For a moment, all he could feel was the powerful drubbing on his head. It felt like the raven was trying to burrow into him, cracking his skull like an egg so it could feast on his yolk-like brain.

Just when he was sure he was about to die, Mrs. Kippling’s hands pulled his head up and spun him about. Now the water was at his back, pounding away at his spine and trying to snap it in two. Edmund had read in Dr. Prissarium’s Practicum that if the spine ever broke, you would never move again; you would become a rag-doll, limp and useless.

Then, as suddenly as it had come, the horrible torrent of water vanished leaving a sucking sound echoing in Edmund’s ears. He risked peeking through his fingers to see the water in the tub swirling away through a small hole in the bottom he had not noticed before.

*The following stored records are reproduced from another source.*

-- pv_equiv track=rewrite | github.com/MatzeB/test-suite | utils/compare.py | _determine_common_prefix_suffix
-- ===== SOURCE A (Python) =====
-- def _determine_common_prefix_suffix(names, min_len=8):
--     if len(names) <= 1:
--         return (0, 0)
--     name0 = names[0]
--     prefix = name0
--     prefix_len = len(name0)
--     suffix = name0
--     suffix_len = len(name0)
--     shortest_name = len(name0)
--     for name in names:
--         if len(name) < shortest_name:
--             shortest_name = len(name)
--         while prefix_len > 0 and name[:prefix_len] != prefix:
--             prefix_len -= 1
--             prefix = name0[:prefix_len]
--         while suffix_len > 0 and name[-suffix_len:] != suffix:
--             suffix_len -= 1
--             suffix = name0[-suffix_len:]
--
--     if suffix[0] != '.' and suffix[0] != '_':
--         suffix_len = 0
--     suffix_len = max(0, min(shortest_name - prefix_len - min_len, suffix_len))
--     prefix_len = max(0, min(shortest_name - suffix_len, prefix_len))
--     return (prefix_len, suffix_len)
-- ===== SOURCE B (Python) =====
-- def _lcp(a, b):
--     k = 0
--     for x, y in zip(a, b):
--         if x != y:
--             break
--         k += 1
--     return k
--
--
-- def _determine_common_prefix_suffix(names, min_len=8):
--     if len(names) <= 1:
--         return (0, 0)
--     name0 = names[0]
--     r0 = name0[::-1]
--     p = min(_lcp(name0, n) for n in names)
--     s = min(_lcp(r0, n[::-1]) for n in names)
--     shortest = min(len(n) for n in names)
--     ch = name0[-s] if s else name0[0]
--     if ch != '.' and ch != '_':
--         s = 0
--     s = max(0, min(shortest - p - min_len, s))
--     p = max(0, min(shortest - s, p))
--     return (p, s)
-- ===== Notes on version B (the rewrite author's own statement) =====
-- stated objective: alternative
-- what changed: Replaces A's fold over names with candidate-shrinking while loops (repeatedly slicing and comparing shrinking prefix/suffix strings) by independent per-name longest-common-prefix zip scans (on the names and on their reversals) combined with min(), keeping A's '.'/'_' gate and clamping tail.
import Mathlib
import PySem

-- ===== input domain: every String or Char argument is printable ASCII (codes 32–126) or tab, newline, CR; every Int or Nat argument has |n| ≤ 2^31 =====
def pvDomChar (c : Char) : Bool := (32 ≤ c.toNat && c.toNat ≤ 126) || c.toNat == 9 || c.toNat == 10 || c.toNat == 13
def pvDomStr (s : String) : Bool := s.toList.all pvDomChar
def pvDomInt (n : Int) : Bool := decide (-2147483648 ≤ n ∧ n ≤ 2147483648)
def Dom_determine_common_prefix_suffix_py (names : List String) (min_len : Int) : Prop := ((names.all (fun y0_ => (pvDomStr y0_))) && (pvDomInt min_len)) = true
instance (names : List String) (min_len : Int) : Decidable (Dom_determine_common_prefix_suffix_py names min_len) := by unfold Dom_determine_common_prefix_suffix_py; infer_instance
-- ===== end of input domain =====

-- ===== PORT A =====
-- B is an alternative decomposition: per-name longest-common-prefix via zip scan and min(),
-- instead of A's candidate-shrinking while loops folded through the list.
-- (equivalence of the RETURN value; neither program mutates its arguments)

-- while prefix_len > 0 and name[:prefix_len] != prefix: prefix_len -= 1 (prefix = name0[:prefix_len])
def pvShrinkPrefix (name0 name : List Char) : Nat → Nat
  | 0 => 0
  | q + 1 => if name.take (q + 1) = name0.take (q + 1) then q + 1 else pvShrinkPrefix name0 name q

-- while suffix_len > 0 and name[-suffix_len:] != suffix: …; name[-k:] (k>0) = drop (len-k), Nat
-- truncated subtraction matching Python's clamp of an over-long negative slice to the whole string
def pvShrinkSuffix (name0 name : List Char) : Nat → Nat
  | 0 => 0
  | q + 1 =>
    if name.drop (name.length - (q + 1)) = name0.drop (name0.length - (q + 1)) then q + 1
    else pvShrinkSuffix name0 name q

def determine_common_prefix_suffix_py (names : List String) (min_len : Int) : Int × Int :=
  if names.length ≤ 1 then (0, 0) else
  match names with
  | [] => (0, 0)
  | n0 :: _ =>
    let name0 := n0.toList
    let st := names.foldl (fun (st : Nat × Nat × Nat) nm =>
      let name := nm.toList
      let shortest := if name.length < st.2.2 then name.length else st.2.2
      (pvShrinkPrefix name0 name st.1, pvShrinkSuffix name0 name st.2.1, shortest))
      (name0.length, name0.length, name0.length)
    let p := st.1
    let s := st.2.1
    let shortest := st.2.2
    -- suffix = name0[-s:]: the whole name0 when s = 0 (Python's -0 slice quirk)
    let suffix := if s = 0 then name0 else name0.drop (name0.length - s)
    let c := suffix.headD ' '   -- suffix[0]; Python raises IndexError when suffix = "" (outside Pre_)
    let s1 : Int := if c ≠ '.' ∧ c ≠ '_' then 0 else (s : Int)
    let s2 := max 0 (min ((shortest : Int) - (p : Int) - min_len) s1)
    let p2 := max 0 (min ((shortest : Int) - s2) (p : Int))
    (p2, s2)

-- ===== PORT B =====
-- _lcp(a, b): count of equal leading pairs of zip(a, b)
def pvLcp (a b : List Char) : Nat :=
  match a, b with
  | x :: a', y :: b' => if x = y then pvLcp a' b' + 1 else 0
  | _, _ => 0

-- min(<nonempty generator>) (the [] case is unreachable: names is nonempty there)
def pvMinNat : List Nat → Nat
  | [] => 0
  | x :: xs => xs.foldl min x

def determine_common_prefix_suffix_py_alt (names : List String) (min_len : Int) : Int × Int :=
  if names.length ≤ 1 then (0, 0) else
  match names with
  | [] => (0, 0)
  | n0 :: _ =>
    let name0 := n0.toList
    let r0 := name0.reverse
    let p := pvMinNat (names.map fun n => pvLcp name0 n.toList)
    let s := pvMinNat (names.map fun n => pvLcp r0 n.toList.reverse)
    let shortest := pvMinNat (names.map fun n => n.toList.length)
    -- name0[-s] if s else name0[0]; both index raise IndexError on empty name0 (outside Pre_)
    let c := if s ≠ 0 then name0.getD (name0.length - s) ' ' else name0.headD ' '
    let s1 : Int := if c ≠ '.' ∧ c ≠ '_' then 0 else (s : Int)
    let s2 := max 0 (min ((shortest : Int) - (p : Int) - min_len) s1)
    let p2 := max 0 (min ((shortest : Int) - s2) (p : Int))
    (p2, s2)

-- ===== PRECONDITION & SPEC =====
-- Pre_ excludes only the inputs where both Pythons raise IndexError: two or more names whose
-- first name is the empty string (then suffix = "" and suffix[0] raises).
def Pre_determine_common_prefix_suffix_py (names : List String) (min_len : Int) : Prop :=
  names.length ≤ 1 ∨ names.headD "" ≠ ""
instance (names : List String) (min_len : Int) : Decidable (Pre_determine_common_prefix_suffix_py names min_len) := by
  unfold Pre_determine_common_prefix_suffix_py; infer_instance

def pvWitness_determine_common_prefix_suffix_py : List String × Int := (["ab_t.x", "cd_t.x"], 8)

def Spec_determine_common_prefix_suffix_py (names : List String) (min_len : Int) (out : Int × Int) : Prop := out = determine_common_prefix_suffix_py_alt names min_len
instance (names : List String) (min_len : Int) (out : Int × Int) : Decidable (Spec_determine_common_prefix_suffix_py names min_len out) := by unfold Spec_determine_common_prefix_suffix_py; infer_instance

-- ===== CLAIM (what is proved, stated in full; the proofs are below) =====
def Claim_equal_determine_common_prefix_suffix_py : Prop := ∀ (names : List String) (min_len : Int), Dom_determine_common_prefix_suffix_py names min_len → Pre_determine_common_prefix_suffix_py names min_len → Spec_determine_common_prefix_suffix_py names min_len (determine_common_prefix_suffix_py names min_len)

-- ===== LEMMAS AND PROOFS =====

theorem pvLcp_self (a : List Char) : pvLcp a a = a.length := by
  induction a with
  | nil => rfl
  | cons x a ih => simp [pvLcp, ih]

theorem take_eq_iff_le_lcp (q : Nat) (a b : List Char) (hq : q ≤ a.length) :
    b.take q = a.take q ↔ q ≤ pvLcp a b := by
  induction q generalizing a b with
  | zero => simp
  | succ q ih =>
    match a, b with
    | [], _ => simp at hq
    | x :: a', [] => simp [pvLcp]
    | x :: a', y :: b' =>
      have hq' : q ≤ a'.length := by simpa using hq
      simp only [List.take_succ_cons, List.cons.injEq, pvLcp]
      split_ifs with hxy
      · rw [ih a' b' hq']
        constructor
        · rintro ⟨-, h⟩; omega
        · intro h; exact ⟨hxy.symm, by omega⟩
      · constructor
        · rintro ⟨h, -⟩; exact absurd h.symm hxy
        · omega

theorem shrinkPrefix_eq (a b : List Char) (p : Nat) (hp : p ≤ a.length) :
    pvShrinkPrefix a b p = min p (pvLcp a b) := by
  induction p with
  | zero => simp [pvShrinkPrefix]
  | succ q ih =>
    rw [pvShrinkPrefix]
    by_cases h : b.take (q + 1) = a.take (q + 1)
    · rw [if_pos h]
      have := (take_eq_iff_le_lcp (q + 1) a b hp).mp h
      omega
    · rw [if_neg h]
      have h2 : ¬ (q + 1 ≤ pvLcp a b) := fun hle => h ((take_eq_iff_le_lcp (q + 1) a b hp).mpr hle)
      rw [ih (by omega)]; omega

theorem drop_sub_eq_rev (n : List Char) (s : Nat) :
    n.drop (n.length - s) = (n.reverse.take s).reverse := by
  rw [List.take_reverse, List.reverse_reverse]

theorem shrinkSuffix_eq (a b : List Char) (p : Nat) (hp : p ≤ a.length) :
    pvShrinkSuffix a b p = min p (pvLcp a.reverse b.reverse) := by
  induction p with
  | zero => simp [pvShrinkSuffix]
  | succ q ih =>
    rw [pvShrinkSuffix]
    have hiff : (b.drop (b.length - (q + 1)) = a.drop (a.length - (q + 1))) ↔
        (q + 1 ≤ pvLcp a.reverse b.reverse) := by
      rw [drop_sub_eq_rev, drop_sub_eq_rev, List.reverse_inj]
      exact take_eq_iff_le_lcp (q + 1) a.reverse b.reverse (by simpa using hp)
    by_cases h : b.drop (b.length - (q + 1)) = a.drop (a.length - (q + 1))
    · rw [if_pos h]
      have := hiff.mp h
      omega
    · rw [if_neg h]
      have h2 : ¬ (q + 1 ≤ pvLcp a.reverse b.reverse) := fun hle => h (hiff.mpr hle)
      rw [ih (by omega)]; omega

theorem foldA_eq (name0 : List Char) (rest : List String) :
    ∀ (p s sh : Nat), p ≤ name0.length → s ≤ name0.length →
    rest.foldl (fun (st : Nat × Nat × Nat) nm =>
      let name := nm.toList
      let shortest := if name.length < st.2.2 then name.length else st.2.2
      (pvShrinkPrefix name0 name st.1, pvShrinkSuffix name0 name st.2.1, shortest)) (p, s, sh) =
    (rest.foldl (fun a n => min a (pvLcp name0 n.toList)) p,
     rest.foldl (fun a n => min a (pvLcp name0.reverse n.toList.reverse)) s,
     rest.foldl (fun a n => min a n.toList.length) sh) := by
  induction rest with
  | nil => intro p s sh _ _; rfl
  | cons n rest ih =>
    intro p s sh hp hs
    simp only [List.foldl_cons]
    rw [shrinkPrefix_eq name0 n.toList p hp, shrinkSuffix_eq name0 n.toList s hs]
    have hsh : (if n.toList.length < sh then n.toList.length else sh) = min sh n.toList.length := by
      split_ifs <;> omega
    rw [hsh]
    exact ih (min p (pvLcp name0 n.toList)) _ _
      (le_trans (min_le_left _ _) hp) (le_trans (min_le_left _ _) hs)

theorem headD_drop (l : List Char) (k : Nat) : (l.drop k).headD ' ' = l.getD k ' ' := by
  rw [List.headD_eq_head?, List.head?_drop, List.getD_eq_getElem?_getD]

-- ===== VERDICT (by name: the statement is the Claim_ definition above) =====
theorem determine_common_prefix_suffix_py_spec : Claim_equal_determine_common_prefix_suffix_py := by
  intro names min_len _ _
  unfold Spec_determine_common_prefix_suffix_py
  unfold determine_common_prefix_suffix_py determine_common_prefix_suffix_py_alt
  by_cases hlen : names.length ≤ 1
  · simp [hlen]
  · rw [if_neg hlen, if_neg hlen]
    match names, hlen with
    | n0 :: rest, hlen =>
      simp only [List.foldl_cons, List.map_cons, pvMinNat, List.foldl_map]
      set name0 := n0.toList with hname0
      have h1 : pvShrinkPrefix name0 name0 name0.length = name0.length := by
        rw [shrinkPrefix_eq name0 name0 name0.length le_rfl, pvLcp_self]; simp
      have h2 : pvShrinkSuffix name0 name0 name0.length = name0.length := by
        rw [shrinkSuffix_eq name0 name0 name0.length le_rfl, pvLcp_self]
        simp
      have h3 : (if name0.length < name0.length then name0.length else name0.length) = name0.length := by
        simp
      rw [h1, h2, h3, foldA_eq name0 rest name0.length name0.length name0.length le_rfl le_rfl]
      have h4 : pvLcp name0 name0 = name0.length := pvLcp_self name0
      have h5 : pvLcp name0.reverse name0.reverse = name0.length := by
        rw [pvLcp_self]; simp
      rw [h4, h5]
      set s := rest.foldl (fun a n => min a (pvLcp name0.reverse n.toList.reverse)) name0.length
      by_cases hs : s = 0
      · simp [hs]
      · simp only [if_neg hs, if_pos hs]
        rw [headD_drop]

“There!” Mrs. Kippling let go of Edmund, brushing her wet hands through her hair. “Much better.”

Edmund glanced down at himself. Surprisingly, he was still all there; he saw no welts, nor cuts. His skin was a bit pinker than usual, but not much else. The raven must have sprayed some strange type of elixir, or perhaps a solution of water mixed with a healing tincture.

“Now,” said Mrs. Kippling, as she reached for the wheel under a growling demon’s face. “On to the soap!”